When RTV trains cameras on people needs

For the last one week I have enjoyed Rwanda Television programmes focusing on rural development in the Eastern Province. The camera takes you there and as the people talk about their environment, successes and problems you have fair perception of the situation. I will single out the Katabagema Sector whose coverage focused on agriculture.

For the last one week I have enjoyed Rwanda Television programmes focusing on rural development in the Eastern Province. The camera takes you there and as the people talk about their environment, successes and problems you have fair perception of the situation.

I will single out the Katabagema Sector whose coverage focused on agriculture. The viewer was shown stores of maize full to capacity. The good news was that we are on the way to sustainable food security.

The farmers are aware of the importance of consolidated single crop cultivation in ensuring food security and they said it. They even appreciate assistance from MINAGRI extension workers but the bad news is that they lack sufficient market for their produce.

I agree with the farmer who said that after, his labour he expects profit from his investment. I am confident Hon. Agnes Kalibata will look into the matter ( I understand MINAGRI has a program to address the  marketing problem).

Maize `is such an important cereal that it  has to be promoted instead of the traditional sorghum, which unfortunately fetches more money on the market. One resident advised his colleagues not sell their maize at a throw away price of 60frw per kilo but store it until the price picks up.This, however, is difficult to a peasant whose only source of income is agriculture.

Coming back to the city, on Monday RTV showed a bridge that broke down in Kimisagara sector, a Kigali City suburb. The bridge which links Kimisagara and Kamuhoza collapsed six months ago and nothing has been done to alleviate the inconveniencies caused to residents of either side of the bridge.

The residents have to do with a makeshift bridge which can’t be used by vehicles or motorbikes. You could see people carrying crates of beer and other merchandise on their heads. This, as one trader said has led to price increase, and yet because of inaccessibility of the area, rents for commercial and residential buildings have dropped.

One young mother who seemed incensed by government laxity said her small child crosses the temporary bridge everyday to nursery school and abhors the likely hood of her child slipping off.

The bridge which was constructed only three years ago at a cost of five million francs (5 m), should not take half a year to rebuild. The Kimisagara local administrator Mr. Masengesho was not convincing when he said that the problem was being addressed with a view to having a lasting solution but was not sure when the solution to suffering taxpayers will be found.

This is bureaucracy at its best. What other solution is he talking about? The solution, simply, is building a strong permanent bridge and finding ways of stemming soil erosion which must have contributed to the collapse of the bridge.

If the City Council is mindful of the residents, its department responsible for infrastructure should engage it engineers to design and rebuild the bridge. From what I saw it does not require a big budget. It only requires a good engineer to avoid shoddy work that often results in unnecessary mishaps.

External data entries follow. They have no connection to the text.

-- pv_equiv track=rewrite | github.com/keremidarski/python_playground | Programming 0/week 4/09_winter.py | winter_is_coming
-- ===== SOURCE A (Python) =====
-- def winter_is_coming(seasons):
--     is_coming = False
--     counter = 0
--
--     for season in seasons:
--         if season != 'winter':
--             counter += 1
--         else:
--             counter = 0
--
--     if counter >= 5:
--         is_coming = True
--
--     return is_coming
-- ===== SOURCE B (Python) =====
-- def winter_is_coming(seasons):
--     counter = 0
--     for season in reversed(seasons):
--         if season == 'winter':
--             break
--         counter += 1
--     return counter >= 5
-- ===== Notes on version B (the rewrite author's own statement) =====
-- stated objective: simpler
-- what changed: B scans from the end with an early break at the first 'winter', counting only the trailing non-winter run, instead of A's full forward pass with counter resets.
import Mathlib
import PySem

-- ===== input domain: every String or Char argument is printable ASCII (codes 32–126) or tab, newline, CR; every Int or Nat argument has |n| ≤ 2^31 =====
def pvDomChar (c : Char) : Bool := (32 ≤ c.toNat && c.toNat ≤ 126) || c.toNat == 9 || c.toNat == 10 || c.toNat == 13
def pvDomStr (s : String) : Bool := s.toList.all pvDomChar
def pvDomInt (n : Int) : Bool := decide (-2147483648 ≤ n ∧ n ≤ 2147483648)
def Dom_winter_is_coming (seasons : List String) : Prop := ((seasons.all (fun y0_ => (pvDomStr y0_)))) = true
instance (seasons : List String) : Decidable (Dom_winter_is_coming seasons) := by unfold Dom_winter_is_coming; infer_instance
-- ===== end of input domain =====

-- B scans from the end with an early break at the first 'winter' (no reset logic); same result as A's forward pass.

-- ===== PORT A =====
-- the loop body: reset on 'winter', otherwise increment
def pvStepA (c : Int) (s : String) : Int := if s ≠ "winter" then c + 1 else 0

def winter_is_coming (seasons : List String) : Bool :=
  let counter := seasons.foldl pvStepA 0
  if counter ≥ 5 then true else false

-- ===== PORT B =====
-- count over reversed(seasons), breaking at the first 'winter'
def pvTrail : List String → Int
  | [] => 0
  | s :: t => if s = "winter" then 0 else pvTrail t + 1

def winter_is_coming_alt (seasons : List String) : Bool :=
  pvTrail seasons.reverse ≥ 5

-- ===== PRECONDITION & SPEC =====
def Spec_winter_is_coming (seasons : List String) (out : Bool) : Prop := out = winter_is_coming_alt seasons
instance (seasons : List String) (out : Bool) : Decidable (Spec_winter_is_coming seasons out) := by unfold Spec_winter_is_coming; infer_instance

-- ===== CLAIM (what is proved, stated in full; the proofs are below) =====
def Claim_equal_winter_is_coming : Prop := ∀ (seasons : List String), Dom_winter_is_coming seasons → Spec_winter_is_coming seasons (winter_is_coming seasons)

-- ===== LEMMAS AND PROOFS =====
theorem pvTrail_all_not (l : List String) (h : "winter" ∉ l) : pvTrail l = l.length := by
  induction l with
  | nil => rfl
  | cons s t ih =>
      simp only [List.mem_cons, not_or] at h
      simp [pvTrail, Ne.symm h.1, ih h.2]

theorem pvTrail_append_single (xs : List String) (s : String) :
    pvTrail (xs ++ [s]) =
      if "winter" ∈ xs then pvTrail xs
      else if s = "winter" then (xs.length : Int) else pvTrail xs + 1 := by
  induction xs with
  | nil => simp [pvTrail]
  | cons x t ih =>
      simp only [List.cons_append, pvTrail, ih, List.mem_cons]
      split_ifs with h1 h2 h3 h4 h5 <;>
        simp_all [pvTrail_all_not, eq_comm]

theorem foldA_eq (l : List String) (c : Int) :
    l.foldl pvStepA c = pvTrail l.reverse + (if "winter" ∈ l then 0 else c) := by
  induction l generalizing c with
  | nil => simp [pvTrail]
  | cons s t ih =>
      simp only [List.foldl_cons, List.reverse_cons, ih, pvTrail_append_single, List.mem_cons]
      by_cases ht : "winter" ∈ t
      · simp [ht]
      · by_cases hs : s = "winter"
        · simp [ht, hs, pvStepA, pvTrail_all_not t.reverse (by simpa using ht)]
        · simp [ht, hs, Ne.symm hs, pvStepA]
          ring

-- ===== VERDICT (by name: the statement is the Claim_ definition above) =====
theorem winter_is_coming_spec : Claim_equal_winter_is_coming := by
  intro seasons _
  unfold Spec_winter_is_coming winter_is_coming winter_is_coming_alt
  rw [foldA_eq]
  by_cases h : "winter" ∈ seasons <;> simp [h]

Recently RTV showed an unfortunate accident in which three people died after a tree by the roadside fell on a taxi at Gishushu near National Parliament. Such incidents could be reduced if people responsible were more diligent instead of waiting for disasters to swing into action.

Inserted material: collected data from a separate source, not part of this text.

-- pv_equiv track=rewrite | github.com/mengjihua/Binary-Battle | other/replace手动与内置函数对比.py | manual_replace
-- ===== SOURCE A (Python) =====
-- def manual_replace(s, old, new):
--     if old == "":
--         return new.join(s[i:i+1] for i in range(len(s)+1))
--     result = []
--     start = 0
--     while True:
--         pos = s.find(old, start)
--         if pos == -1:
--             result.append(s[start:])
--             break
--         result.append(s[start:pos])
--         result.append(new)
--         start = pos + len(old)
--     return ''.join(result)
-- ===== SOURCE B (Python) =====
-- def manual_replace(s, old, new):
--     if old == "":
--         # insert new before every character and at the end (builtin str.replace semantics)
--         out = [new]
--         for c in s:
--             out.append(c)
--             out.append(new)
--         return ''.join(out)
--     out = []
--     i, n, m = 0, len(s), len(old)
--     while i < n:
--         if s[i:i+m] == old:
--             out.append(new)
--             i += m
--         else:
--             out.append(s[i])
--             i += 1
--     return ''.join(out)
-- ===== Notes on version B (the rewrite author's own statement) =====
-- stated objective: alternative
-- what changed: replaces A's find-driven span slicing with a per-character scan that tests old as a prefix at each position, and fixes the empty-old branch to match builtin str.replace
-- intended difference: When old == '' and new != '', A returns the characters of s joined by new with only a trailing new (e.g. 'a-b-'), while B also puts new in front ('-a-b-'), which is what Python's builtin str.replace returns and what this manual-vs-builtin comparison module intends. — e.g. on manual_replace("ab", "", "-"): A returns "a-b-", B returns "-a-b-"
import Mathlib
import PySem

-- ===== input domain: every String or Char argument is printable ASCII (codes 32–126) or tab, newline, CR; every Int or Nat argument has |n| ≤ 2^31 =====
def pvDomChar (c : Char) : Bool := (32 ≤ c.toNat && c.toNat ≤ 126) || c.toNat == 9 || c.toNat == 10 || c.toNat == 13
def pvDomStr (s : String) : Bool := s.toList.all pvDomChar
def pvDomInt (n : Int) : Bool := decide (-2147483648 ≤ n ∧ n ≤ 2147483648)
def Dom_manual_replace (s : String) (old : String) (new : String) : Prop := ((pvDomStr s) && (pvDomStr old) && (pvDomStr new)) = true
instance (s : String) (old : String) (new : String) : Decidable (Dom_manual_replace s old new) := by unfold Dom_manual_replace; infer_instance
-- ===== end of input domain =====

-- B replaces A's find-driven span slicing by a per-character prefix-test scan, and its
-- empty-old branch returns builtin str.replace's value (A drops the leading copy of new there).


-- ===== PORT A =====
-- A's 'while True' loop; fuel s.length + 1 always suffices (start strictly grows each
-- iteration and stays ≤ s.length; proved in aGo_eq below), so the fuel-0 branch is unreachable.
def aGo (s old new : List Char) (fuel : Nat) (start : Nat) (result : List (List Char)) : List Char :=
  match fuel with
  | 0 => []
  | fuel + 1 =>
    let pos := PySem.Chars.findFrom s old (start : Int) none
    if pos = -1 then
      PySem.Chars.join [] (result ++ [PySem.List.slice s (some (start : Int)) none])
    else
      aGo s old new fuel (pos.toNat + old.length)
        (result ++ [PySem.List.slice s (some (start : Int)) (some pos)] ++ [new])

def manual_replace (s : String) (old : String) (new : String) : String :=
  if old = "" then
    String.ofList (PySem.Chars.join new.toList ((PySem.List.pyRange 0 ((s.toList.length : Int) + 1)).map
      (fun i => PySem.List.slice s.toList (some i) (some (i + 1)))))
  else
    String.ofList (aGo s.toList old.toList new.toList (s.toList.length + 1) 0 [])

-- ===== PORT B =====
-- Source B's per-character scan: at each position test whether old is a prefix; on a hit
-- emit new and skip old.length characters (for the nonempty old this is called with,
-- t.drop (old.length - 1) = (c :: t).drop old.length), otherwise copy one character.
def altGo (old new : List Char) : List Char → List Char
  | [] => []
  | c :: t =>
    if old.isPrefixOf (c :: t) then new ++ altGo old new (t.drop (old.length - 1))
    else c :: altGo old new t
  termination_by cs => cs.length
  decreasing_by
  · simp only [List.length_drop, List.length_cons]; omega
  · simp only [List.length_cons]; omega

-- Source B's empty-old branch builds [new, c0, new, c1, new, …] and joins it; that join is
-- new ++ flatMap (fun c => c :: new) s.
def manual_replace_alt (s : String) (old : String) (new : String) : String :=
  if old = "" then
    String.ofList (new.toList ++ s.toList.flatMap (fun c => c :: new.toList))
  else
    String.ofList (altGo old.toList new.toList s.toList)

-- ===== PRECONDITION & SPEC =====
-- When old == '' and new != '', A returns the characters of s joined by new with only a
-- trailing new (e.g. 'a-b-'), while B also puts new in front ('-a-b-'), which is what
-- Python's builtin str.replace returns and what this manual-vs-builtin module intends.
def D_manual_replace (s : String) (old : String) (new : String) : Prop :=
  old = "" ∧ new ≠ ""
instance (s : String) (old : String) (new : String) : Decidable (D_manual_replace s old new) := by
  unfold D_manual_replace; infer_instance

def Spec_manual_replace (s : String) (old : String) (new : String) (out : String) : Prop :=
  ¬ D_manual_replace s old new → out = manual_replace_alt s old new
instance (s : String) (old : String) (new : String) (out : String) : Decidable (Spec_manual_replace s old new out) := by
  unfold Spec_manual_replace; infer_instance

def pvDiffWitness_manual_replace : String × String × String := ("ab", "", "-")
def pvDiffWitnessOut_manual_replace : String × String := ("a-b-", "-a-b-")

-- ===== CLAIM (what is proved, stated in full; the proofs are below) =====
def Claim_unchanged_manual_replace : Prop := ∀ (s : String) (old : String) (new : String), Dom_manual_replace s old new → Spec_manual_replace s old new (manual_replace s old new)
def Claim_changed_manual_replace : Prop := Dom_manual_replace (pvDiffWitness_manual_replace.1) (pvDiffWitness_manual_replace.2.1) (pvDiffWitness_manual_replace.2.2) ∧ D_manual_replace (pvDiffWitness_manual_replace.1) (pvDiffWitness_manual_replace.2.1) (pvDiffWitness_manual_replace.2.2) ∧ manual_replace (pvDiffWitness_manual_replace.1) (pvDiffWitness_manual_replace.2.1) (pvDiffWitness_manual_replace.2.2) = pvDiffWitnessOut_manual_replace.1 ∧ manual_replace_alt (pvDiffWitness_manual_replace.1) (pvDiffWitness_manual_replace.2.1) (pvDiffWitness_manual_replace.2.2) = pvDiffWitnessOut_manual_replace.2 ∧ pvDiffWitnessOut_manual_replace.1 ≠ pvDiffWitnessOut_manual_replace.2
def Claim_exact_manual_replace : Prop := ∀ (s : String) (old : String) (new : String), Dom_manual_replace s old new → D_manual_replace s old new → manual_replace s old new ≠ manual_replace_alt s old new

-- ===== LEMMAS AND PROOFS =====

theorem join_nil_flatten (parts : List (List Char)) :
    PySem.Chars.join [] parts = parts.flatten := by
  induction parts with
  | nil => simp [PySem.Chars.join_nil]
  | cons p rest ih =>
    cases rest with
    | nil => simp [PySem.Chars.join_singleton]
    | cons q rest' =>
      rw [PySem.Chars.join_cons_cons]
      simp [ih]

theorem take_one_drops (cs : List Char) :
    (List.range (cs.length + 1)).map (fun k => (cs.drop k).take 1)
      = cs.map (fun c => [c]) ++ [[]] := by
  induction cs with
  | nil => simp
  | cons c t ih =>
    rw [List.length_cons, List.range_succ_eq_map, List.map_cons, List.map_map]
    simp only [List.drop_zero, List.take_succ_cons]
    have : ((fun k => (List.drop k (c :: t)).take 1) ∘ Nat.succ)
        = fun k => (List.drop k t).take 1 := by
      funext k; simp [List.drop_succ_cons]
    rw [this, ih]
    simp

-- A's empty-old pieces are the singleton characters of cs followed by the final empty slice.
theorem pieces_eq (cs : List Char) :
    (PySem.List.pyRange 0 ((cs.length : Int) + 1)).map
      (fun i => PySem.List.slice cs (some i) (some (i + 1)))
      = cs.map (fun c => [c]) ++ [[]] := by
  have h : ((cs.length : Int) + 1) = ((cs.length + 1 : Nat) : Int) := by push_cast; ring
  rw [h, PySem.List.pyRange_zero_nat, List.map_map]
  rw [← take_one_drops cs]
  apply List.map_congr_left
  intro k _
  have h1 : ((k : Int) + 1) = ((k + 1 : Nat) : Int) := by push_cast; ring
  simp only [Function.comp_apply, h1, PySem.List.slice_natCast, Nat.add_sub_cancel_left]

-- join with separator new over those pieces is flatMap (fun c => c :: new).
theorem join_pieces (new : List Char) (cs : List Char) :
    PySem.Chars.join new (cs.map (fun c => [c]) ++ [[]])
      = cs.flatMap (fun c => c :: new) := by
  induction cs with
  | nil => simp [PySem.Chars.join_singleton]
  | cons c t ih =>
    cases hq : t.map (fun c => [c]) ++ [[]] with
    | nil => simp at hq
    | cons q rest =>
      rw [List.map_cons, List.cons_append, hq, PySem.Chars.join_cons_cons, ← hq, ih]
      simp

theorem altGo_cons (old new : List Char) (c : Char) (t : List Char) :
    altGo old new (c :: t) =
      if old.isPrefixOf (c :: t) then new ++ altGo old new (t.drop (old.length - 1))
      else c :: altGo old new t := by
  rw [altGo]

theorem altGo_match (old new cs : List Char) (hne : old ≠ []) (h : old <+: cs) :
    altGo old new cs = new ++ altGo old new (cs.drop old.length) := by
  cases cs with
  | nil =>
    cases old with
    | nil => exact absurd rfl hne
    | cons a b => exact absurd (List.prefix_nil.mp h) (by simp)
  | cons c t =>
    rw [altGo_cons, if_pos (List.isPrefixOf_iff_prefix.mpr h)]
    cases old with
    | nil => exact absurd rfl hne
    | cons a b => simp [List.drop_succ_cons]

theorem altGo_copy (old new : List Char) (k : Nat) :
    ∀ cs : List Char, (∀ j, j < k → ¬ old <+: cs.drop j) → k ≤ cs.length →
    altGo old new cs = cs.take k ++ altGo old new (cs.drop k) := by
  induction k with
  | zero => intro cs _ _; simp
  | succ k ih =>
    intro cs h hk
    cases cs with
    | nil => simp at hk
    | cons c t =>
      rw [altGo_cons, if_neg]
      · rw [ih t (fun j hj => by simpa [List.drop_succ_cons] using h (j + 1) (by omega))
          (by simp at hk; omega)]
        simp
      · intro hp
        exact h 0 (by omega) (by simpa using List.isPrefixOf_iff_prefix.mp hp)

theorem altGo_nomatch (old new : List Char) (cs : List Char)
    (h : ∀ j, ¬ old <+: cs.drop j) : altGo old new cs = cs := by
  rw [altGo_copy old new cs.length cs (fun j _ => h j) (le_refl _)]
  simp [altGo]

theorem prefix_drop_infix {old cs : List Char} {j : Nat} (h : old <+: cs.drop j) :
    old <:+: cs :=
  h.isInfix.trans (List.drop_suffix j cs).isInfix

-- the loop invariant: A's loop, run from any start with enough fuel, appends to the
-- already-collected pieces exactly what B's scan produces on the rest of the string.
theorem aGo_eq (s old new : List Char) (hne : old ≠ []) :
    ∀ (fuel start : Nat) (result : List (List Char)),
      start ≤ s.length → s.length - start < fuel →
      aGo s old new fuel start result = result.flatten ++ altGo old new (s.drop start) := by
  intro fuel
  induction fuel with
  | zero => intro start result _ h; omega
  | succ fuel ih =>
    intro start result hstart hfuel
    simp only [aGo]
    by_cases hpos : PySem.Chars.findFrom s old (start : Int) none = -1
    · rw [if_pos hpos, join_nil_flatten]
      have hno : ¬ old <:+: s.drop start :=
        (PySem.Chars.findFrom_natCast_eq_neg_one_iff s old start hstart).mp hpos
      rw [altGo_nomatch old new (s.drop start) (fun j hp => hno (prefix_drop_infix hp))]
      rw [PySem.List.slice_from s (by positivity : (0:Int) ≤ (start : Int))]
      simp
    · rw [if_neg hpos]
      obtain ⟨hle, hpre, hmin⟩ := PySem.Chars.findFrom_natCast_spec s old start hstart hpos
      set pos := PySem.Chars.findFrom s old (start : Int) none with hposdef
      have hpos0 : (0 : Int) ≤ pos := le_trans (by positivity) hle
      have hstartp : start ≤ pos.toNat := by omega
      have hm1 : 1 ≤ old.length := List.length_pos_iff.mpr hne
      have hlen : old.length ≤ s.length - pos.toNat := by
        have := hpre.length_le
        simpa [List.length_drop] using this
      have hpm : pos.toNat + old.length ≤ s.length := by omega
      rw [ih (pos.toNat + old.length) _ hpm (by omega)]
      have hcopy : altGo old new (s.drop start)
          = (s.drop start).take (pos.toNat - start)
            ++ altGo old new ((s.drop start).drop (pos.toNat - start)) := by
        apply altGo_copy
        · intro j hj hp
          rw [List.drop_drop] at hp
          exact hmin (start + j) (by omega) (by omega) hp
        · simp only [List.length_drop]; omega
      have hdrop : (s.drop start).drop (pos.toNat - start) = s.drop pos.toNat := by
        rw [List.drop_drop]; congr 1; omega
      rw [hcopy, hdrop, altGo_match old new _ hne hpre, List.drop_drop]
      have hcast : pos = ((pos.toNat : Nat) : Int) := (Int.toNat_of_nonneg hpos0).symm
      rw [hcast, PySem.List.slice_natCast]
      simp only [List.flatten_append, List.flatten_cons, List.flatten_nil, List.append_nil,
        List.append_assoc]
      simp only [Int.toNat_natCast]

-- ===== VERDICT (by name: the statement is the Claim_ definition above) =====
theorem manual_replace_spec : Claim_unchanged_manual_replace := by
  intro s old new _
  unfold Spec_manual_replace
  intro hnd
  by_cases ho : old = ""
  · have hnew : new = "" := by
      by_contra h
      exact hnd ⟨ho, h⟩
    subst ho; subst hnew
    rw [manual_replace, manual_replace_alt, if_pos rfl, if_pos rfl]
    congr 1
    rw [pieces_eq, join_pieces]
    simp
  · have hne : old.toList ≠ [] := by
      intro h
      apply ho
      cases old; simp_all
    rw [manual_replace, manual_replace_alt, if_neg ho, if_neg ho]
    congr 1
    rw [aGo_eq s.toList old.toList new.toList hne (s.toList.length + 1) 0 []
      (by omega) (by omega)]
    simp

theorem manual_replace_changed : Claim_changed_manual_replace := by
  unfold Claim_changed_manual_replace; decide

theorem manual_replace_tight : Claim_exact_manual_replace := by
  intro s old new _ hD
  obtain ⟨ho, hn⟩ := hD
  subst ho
  rw [manual_replace, manual_replace_alt, if_pos rfl, if_pos rfl, pieces_eq, join_pieces]
  intro heq
  have h := congrArg String.toList heq
  simp only [String.toList_ofList] at h
  have hlen := congrArg List.length h
  simp only [List.length_append] at hlen
  have hz : new.toList.length = 0 := by omega
  have : new.toList = [] := List.eq_nil_of_length_eq_zero hz
  apply hn
  cases new; simp_all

I am not conversant with the sources of the city council revenue, but I suppose tax collection constitute the bulk of the city budget and as such taxpayers’ interest should be paramount.

I wish here to propose another source of revenue that would not only serve interests of city dwellers but also ensure steady revenue for the city council and other urban councils. I am aware that some people will be opposed to the idea of the city councils putting up blocks of residential rental flats.

The argument that in the era of liberalization, private developers should be left to cater for accommodation needs of residents sounds plausible but it does not always work. Private developers in Kigali seem to be targeting the well- to- do classes. City councils worldwide own residential buildings and it works well as all categories of people are catered for. Kigali should venture in similar projects.

Kigali city councils owns land in prime areas like Lower Kiyovu, previously known as Kiyovu c y’abakene,  where  a number of blocks could be built to accommodate , one bedroom bedseaters, two bedroom flats and three bed roomed flats, equipped with modern facilities.

At a price of 50.000 frw, 100.000 frw and 150.000 frw respectively per month, the council would show the way for other developers to emulate and cater for diverse categories of Kigali residents.

I am imagining blocks of 14 flats each able to fetch 2700 USD every month. Most financing agencies would certainly be willing to finance such ventures. Where such buildings are located, the council would then provide other infrastructure and facilities like sports fields, social halls and shopping malls.

That way the council will demonstrate that you can save space by putting up comfortable storey residential houses and make profit in the long run.

I finally wish to convey my gratitude to RTV for the instructive programmes, but remind them to cater for film lovers. Get us a variety of movies and consider reality shows and the soap operas.